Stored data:
-- pv_equiv track=rewrite | github.com/NOAA-CO-OPS/CO-OPS-Tidal-Analysis-Datum-Calculator | tadc/tides.py | EXHL
-- ===== SOURCE A (Python) =====
-- def EXHL(hvals, lvals):
--     #This function chooses and flags highs and lows for semidiurnal/mixed tide types
--     htypes = []
--     for i in range(len(hvals)):
--         htypes.append('H')
--     for i in range(0, len(hvals)-1,2):
--         if (hvals[i] >= hvals[i+1]):
--             htypes[i] = 'HH'
--         else:
--             htypes[i+1] = 'HH'
--
--     ltypes = []
--     for i in range(len(lvals)):
--         ltypes.append('L')
--     for i in range(0, len(lvals)-1,2):
--         if (lvals[i] <= lvals[i+1]):
--             ltypes[i] = 'LL'
--         else:
--             ltypes[i+1] = 'LL'
--
--     return htypes, ltypes
-- ===== SOURCE B (Python) =====
-- def EXHL(hvals, lvals):
--     # One shared single-pass helper: emit each pair's labels directly,
--     # keeping a pending first-of-pair element instead of filling then overwriting.
--     def label(vals, dominates, dom_lab, sub_lab):
--         out = []
--         pending = None
--         for v in vals:
--             if pending is None:
--                 pending = v
--             else:
--                 out += [dom_lab, sub_lab] if dominates(pending, v) else [sub_lab, dom_lab]
--                 pending = None
--         if pending is not None:
--             out.append(sub_lab)
--         return out
--     return (label(hvals, lambda a, b: a >= b, 'HH', 'H'),
--             label(lvals, lambda a, b: a <= b, 'LL', 'L'))
-- ===== Notes on version B (the rewrite author's own statement) =====
-- stated objective: simpler
-- what changed: Replaces the duplicated fill-then-overwrite index-stepped loops with one shared single-pass state-machine helper that emits each pair's labels directly (pending first-of-pair element), called once for highs and once for lows.
import Mathlib
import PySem

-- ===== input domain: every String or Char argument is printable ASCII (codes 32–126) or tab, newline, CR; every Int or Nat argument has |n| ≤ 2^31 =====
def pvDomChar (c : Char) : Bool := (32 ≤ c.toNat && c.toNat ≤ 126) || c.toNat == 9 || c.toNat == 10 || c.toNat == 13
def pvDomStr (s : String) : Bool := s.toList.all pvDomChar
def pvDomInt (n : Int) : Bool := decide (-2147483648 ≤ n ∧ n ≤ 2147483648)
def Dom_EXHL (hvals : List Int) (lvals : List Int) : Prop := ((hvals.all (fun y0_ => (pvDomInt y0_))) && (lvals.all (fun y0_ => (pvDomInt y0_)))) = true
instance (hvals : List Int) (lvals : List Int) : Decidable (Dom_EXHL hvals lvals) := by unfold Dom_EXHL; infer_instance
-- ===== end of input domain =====

-- B replaces A's duplicated fill-then-overwrite loops by one shared single-pass
-- pair-emitting helper (objective: simpler); return values proved equal on all inputs.

-- ===== PORT A =====
-- indexing hvals[i]/hvals[i+1] and assignment htypes[i]=… use loop indices of
-- range(0, len-1, 2), which are nonnegative and in range, so pyGetD/List.set at
-- i.toNat are exact here.
def EXHL (hvals : List Int) (lvals : List Int) : List String × List String :=
  let htypes := (PySem.List.pyRange 0 hvals.length 1).foldl (fun acc _ => acc ++ ["H"]) []
  let htypes := (PySem.List.pyRange 0 ((hvals.length : Int) - 1) 2).foldl
    (fun ht i =>
      if PySem.List.pyGetD hvals i 0 ≥ PySem.List.pyGetD hvals (i + 1) 0 then
        ht.set i.toNat "HH"
      else
        ht.set (i.toNat + 1) "HH") htypes
  let ltypes := (PySem.List.pyRange 0 lvals.length 1).foldl (fun acc _ => acc ++ ["L"]) []
  let ltypes := (PySem.List.pyRange 0 ((lvals.length : Int) - 1) 2).foldl
    (fun lt i =>
      if PySem.List.pyGetD lvals i 0 ≤ PySem.List.pyGetD lvals (i + 1) 0 then
        lt.set i.toNat "LL"
      else
        lt.set (i.toNat + 1) "LL") ltypes
  (htypes, ltypes)

-- ===== PORT B =====
-- state machine: `pending` holds the first element of an unfinished pair
def pvStep (dominates : Int → Int → Prop) [DecidableRel dominates] (domLab subLab : String)
    (st : List String × Option Int) (v : Int) : List String × Option Int :=
  match st.2 with
  | none => (st.1, some v)
  | some a => (st.1 ++ (if dominates a v then [domLab, subLab] else [subLab, domLab]), none)

def pvLabel (dominates : Int → Int → Prop) [DecidableRel dominates] (domLab subLab : String)
    (vals : List Int) : List String :=
  let st := vals.foldl (pvStep dominates domLab subLab) ([], none)
  match st.2 with
  | none => st.1
  | some _ => st.1 ++ [subLab]

def EXHL_alt (hvals : List Int) (lvals : List Int) : List String × List String :=
  (pvLabel (fun a b => a ≥ b) "HH" "H" hvals, pvLabel (fun a b => a ≤ b) "LL" "L" lvals)

-- ===== PRECONDITION & SPEC =====
def Spec_EXHL (hvals : List Int) (lvals : List Int) (out : List String × List String) : Prop := out = EXHL_alt hvals lvals
instance (hvals : List Int) (lvals : List Int) (out : List String × List String) : Decidable (Spec_EXHL hvals lvals out) := by unfold Spec_EXHL; infer_instance

-- ===== CLAIM (what is proved, stated in full; the proofs are below) =====
def Claim_equal_EXHL : Prop := ∀ (hvals : List Int) (lvals : List Int), Dom_EXHL hvals lvals → Spec_EXHL hvals lvals (EXHL hvals lvals)

-- ===== LEMMAS AND PROOFS =====

-- A's per-list computation, generic over the comparison and labels
def pvAStep (dominates : Int → Int → Prop) [DecidableRel dominates] (domLab : String)
    (vals : List Int) (ht : List String) (i : Int) : List String :=
  if dominates (PySem.List.pyGetD vals i 0) (PySem.List.pyGetD vals (i + 1) 0) then
    ht.set i.toNat domLab
  else
    ht.set (i.toNat + 1) domLab

def pvASide (dominates : Int → Int → Prop) [DecidableRel dominates] (domLab subLab : String)
    (vals : List Int) : List String :=
  (PySem.List.pyRange 0 ((vals.length : Int) - 1) 2).foldl (pvAStep dominates domLab vals)
    ((PySem.List.pyRange 0 vals.length 1).foldl (fun acc _ => acc ++ [subLab]) [])

theorem pvEXHL_eq_sides (hvals lvals : List Int) :
    EXHL hvals lvals =
      (pvASide (fun a b => a ≥ b) "HH" "H" hvals, pvASide (fun a b => a ≤ b) "LL" "L" lvals) := rfl

theorem pvFill_eq {α : Type} (s : String) :
    ∀ (l : List α) (acc : List String),
      l.foldl (fun a _ => a ++ [s]) acc = acc ++ List.replicate l.length s := by
  intro l
  induction l with
  | nil => simp
  | cons x t ih => intro acc; simp [List.foldl_cons, ih, List.replicate_succ]

theorem pvFill_range (s : String) (vals : List Int) :
    (PySem.List.pyRange 0 vals.length 1).foldl (fun acc _ => acc ++ [s]) [] =
      List.replicate vals.length s := by
  rw [pvFill_eq, PySem.List.pyRange_one]
  simp

theorem pvRange2_cons (m : Int) (hm : 1 ≤ m) :
    PySem.List.pyRange 0 m 2 = 0 :: (PySem.List.pyRange 0 (m - 2) 2).map (· + 2) := by
  rw [PySem.List.pyRange_of_pos _ _ (by norm_num : (0:Int) < 2),
      PySem.List.pyRange_of_pos _ _ (by norm_num : (0:Int) < 2)]
  by_cases h3 : 2 < m
  · rw [if_pos (by omega), if_pos (by omega)]
    have hc : (m - 0 + 2 - 1) / 2 = (m - 2 - 0 + 2 - 1) / 2 + 1 := by omega
    have hc' : ((m - 0 + 2 - 1) / 2).toNat = ((m - 2 - 0 + 2 - 1) / 2).toNat + 1 := by omega
    rw [hc', List.range_succ_eq_map]
    simp [List.map_map, Function.comp]
    intro k _
    ring
  · rw [if_pos (by omega), if_neg (by omega)]
    have : ((m - 0 + 2 - 1) / 2).toNat = 1 := by omega
    rw [this]
    simp

theorem pvRange2_nonneg {m x : Int} (hx : x ∈ PySem.List.pyRange 0 m 2) : 0 ≤ x := by
  have := (PySem.List.mem_pyRange_iff_of_pos (by norm_num : (0:Int) < 2) x).mp hx
  omega

theorem pvShift (dominates : Int → Int → Prop) [DecidableRel dominates] (domLab : String)
    (a b : Int) (rest : List Int) :
    ∀ (is_ : List Int), (∀ i ∈ is_, 0 ≤ i) → ∀ (c1 c2 : String) (t : List String),
      (is_.map (· + 2)).foldl (pvAStep dominates domLab (a :: b :: rest)) (c1 :: c2 :: t) =
        c1 :: c2 :: is_.foldl (pvAStep dominates domLab rest) t := by
  intro is_
  induction is_ with
  | nil => intro _ c1 c2 t; simp
  | cons i it ih =>
    intro hnn c1 c2 t
    have hi : 0 ≤ i := hnn i (by simp)
    have hget : ∀ j : Int, 0 ≤ j →
        PySem.List.pyGetD (a :: b :: rest) (j + 2) 0 = PySem.List.pyGetD rest j 0 := by
      intro j hj
      rw [PySem.List.pyGetD_of_nonneg _ _ (by omega), PySem.List.pyGetD_of_nonneg _ _ hj]
      have : (j + 2).toNat = j.toNat + 2 := by omega
      rw [this]
      rfl
    have hstep : pvAStep dominates domLab (a :: b :: rest) (c1 :: c2 :: t) (i + 2) =
        c1 :: c2 :: pvAStep dominates domLab rest t i := by
      unfold pvAStep
      rw [hget i hi]
      have h1 : (i + 2) + 1 = (i + 1) + 2 := by ring
      rw [h1, hget (i + 1) (by omega)]
      have h2 : (i + 2).toNat = i.toNat + 2 := by omega
      split <;> simp [h2]
    simp only [List.map_cons, List.foldl_cons, hstep]
    exact ih (fun x hx => hnn x (by simp [hx])) c1 c2 _

theorem pvBPrefix (dominates : Int → Int → Prop) [DecidableRel dominates] (domLab subLab : String) :
    ∀ (vals : List Int) (out : List String) (st : Option Int),
      vals.foldl (pvStep dominates domLab subLab) (out, st) =
        (out ++ (vals.foldl (pvStep dominates domLab subLab) ([], st)).1,
          (vals.foldl (pvStep dominates domLab subLab) ([], st)).2) := by
  intro vals
  induction vals with
  | nil => intro out st; simp
  | cons v t ih =>
    intro out st
    cases st with
    | none =>
      simp only [List.foldl_cons]
      have h1 : pvStep dominates domLab subLab (out, none) v = (out, some v) := rfl
      have h2 : pvStep dominates domLab subLab ([], none) v = ([], some v) := rfl
      rw [h1, h2, ih out (some v)]
    | some a =>
      simp only [List.foldl_cons]
      have hC : ∀ o : List String, pvStep dominates domLab subLab (o, some a) v =
          (o ++ (if dominates a v then [domLab, subLab] else [subLab, domLab]), none) := by
        intro o; rfl
      rw [hC out, hC [],
        ih (out ++ (if dominates a v then [domLab, subLab] else [subLab, domLab])) none,
        ih ([] ++ (if dominates a v then [domLab, subLab] else [subLab, domLab])) none]
      simp [List.append_assoc]

theorem pvSide_eq (dominates : Int → Int → Prop) [DecidableRel dominates] (domLab subLab : String) :
    ∀ (vals : List Int),
      pvASide dominates domLab subLab vals = pvLabel dominates domLab subLab vals
  | [] => by
    unfold pvASide pvLabel
    rw [pvFill_range]
    norm_num [PySem.List.pyRange, pvStep]
  | [a] => by
    unfold pvASide pvLabel
    rw [pvFill_range]
    norm_num [PySem.List.pyRange, pvStep]
  | a :: b :: rest => by
    have IH := pvSide_eq dominates domLab subLab rest
    unfold pvASide pvLabel
    rw [pvFill_range]
    have hm : (1 : Int) ≤ ((a :: b :: rest).length : Int) - 1 := by simp
    rw [pvRange2_cons _ hm]
    have hm2 : ((a :: b :: rest).length : Int) - 1 - 2 = ((rest.length : Int) - 1) := by
      simp; omega
    rw [hm2, List.foldl_cons]
    have hfirst : pvAStep dominates domLab (a :: b :: rest)
        (List.replicate (a :: b :: rest).length subLab) 0 =
        (if dominates a b then [domLab, subLab] else [subLab, domLab]) ++
          List.replicate rest.length subLab := by
      unfold pvAStep
      have hga : PySem.List.pyGetD (a :: b :: rest) 0 0 = a := by
        rw [PySem.List.pyGetD_of_nonneg _ _ (by norm_num)]; rfl
      have hgb : PySem.List.pyGetD (a :: b :: rest) (0 + 1) 0 = b := by
        rw [PySem.List.pyGetD_of_nonneg _ _ (by norm_num)]; rfl
      rw [hga, hgb]
      split <;> simp [List.replicate_succ]
    rw [hfirst]
    have hIH' : (PySem.List.pyRange 0 ((rest.length : Int) - 1) 2).foldl
        (pvAStep dominates domLab rest) (List.replicate rest.length subLab) =
        pvLabel dominates domLab subLab rest := by
      have h := IH
      unfold pvASide at h
      rw [pvFill_range] at h
      exact h
    have hB2 : (a :: b :: rest).foldl (pvStep dominates domLab subLab) ([], none) =
        rest.foldl (pvStep dominates domLab subLab)
          ((if dominates a b then [domLab, subLab] else [subLab, domLab]), none) := by
      simp only [List.foldl_cons]
      congr 1
    rw [hB2, pvBPrefix dominates domLab subLab rest _ none]
    by_cases hd : dominates a b
    · simp only [if_pos hd, List.cons_append, List.nil_append]
      rw [pvShift dominates domLab a b rest _ (fun x hx => pvRange2_nonneg hx), hIH']
      cases hp : (rest.foldl (pvStep dominates domLab subLab) ([], none)).2 <;>
        simp [pvLabel, hp]
    · simp only [if_neg hd, List.cons_append, List.nil_append]
      rw [pvShift dominates domLab a b rest _ (fun x hx => pvRange2_nonneg hx), hIH']
      cases hp : (rest.foldl (pvStep dominates domLab subLab) ([], none)).2 <;>
        simp [pvLabel, hp]
termination_by vals => vals.length

-- ===== VERDICT (by name: the statement is the Claim_ definition above) =====
theorem EXHL_spec : Claim_equal_EXHL := by
  intro hvals lvals _
  unfold Spec_EXHL
  rw [pvEXHL_eq_sides, EXHL_alt, pvSide_eq, pvSide_eq]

TASK INSTRUCTIONS:
What are the lines, exactly as written above, from the line with "have hget : ∀ j : Int, 0 ≤ j →" to the line with "have hstep : pvAStep", both included? Output only those.

SOLUTION BELOW:
    have hget : ∀ j : Int, 0 ≤ j →
        PySem.List.pyGetD (a :: b :: rest) (j + 2) 0 = PySem.List.pyGetD rest j 0 := by
      intro j hj
      rw [PySem.List.pyGetD_of_nonneg _ _ (by omega), PySem.List.pyGetD_of_nonneg _ _ hj]
      have : (j + 2).toNat = j.toNat + 2 := by omega
      rw [this]
      rfl
    have hstep : pvAStep dominates domLab (a :: b :: rest) (c1 :: c2 :: t) (i + 2) =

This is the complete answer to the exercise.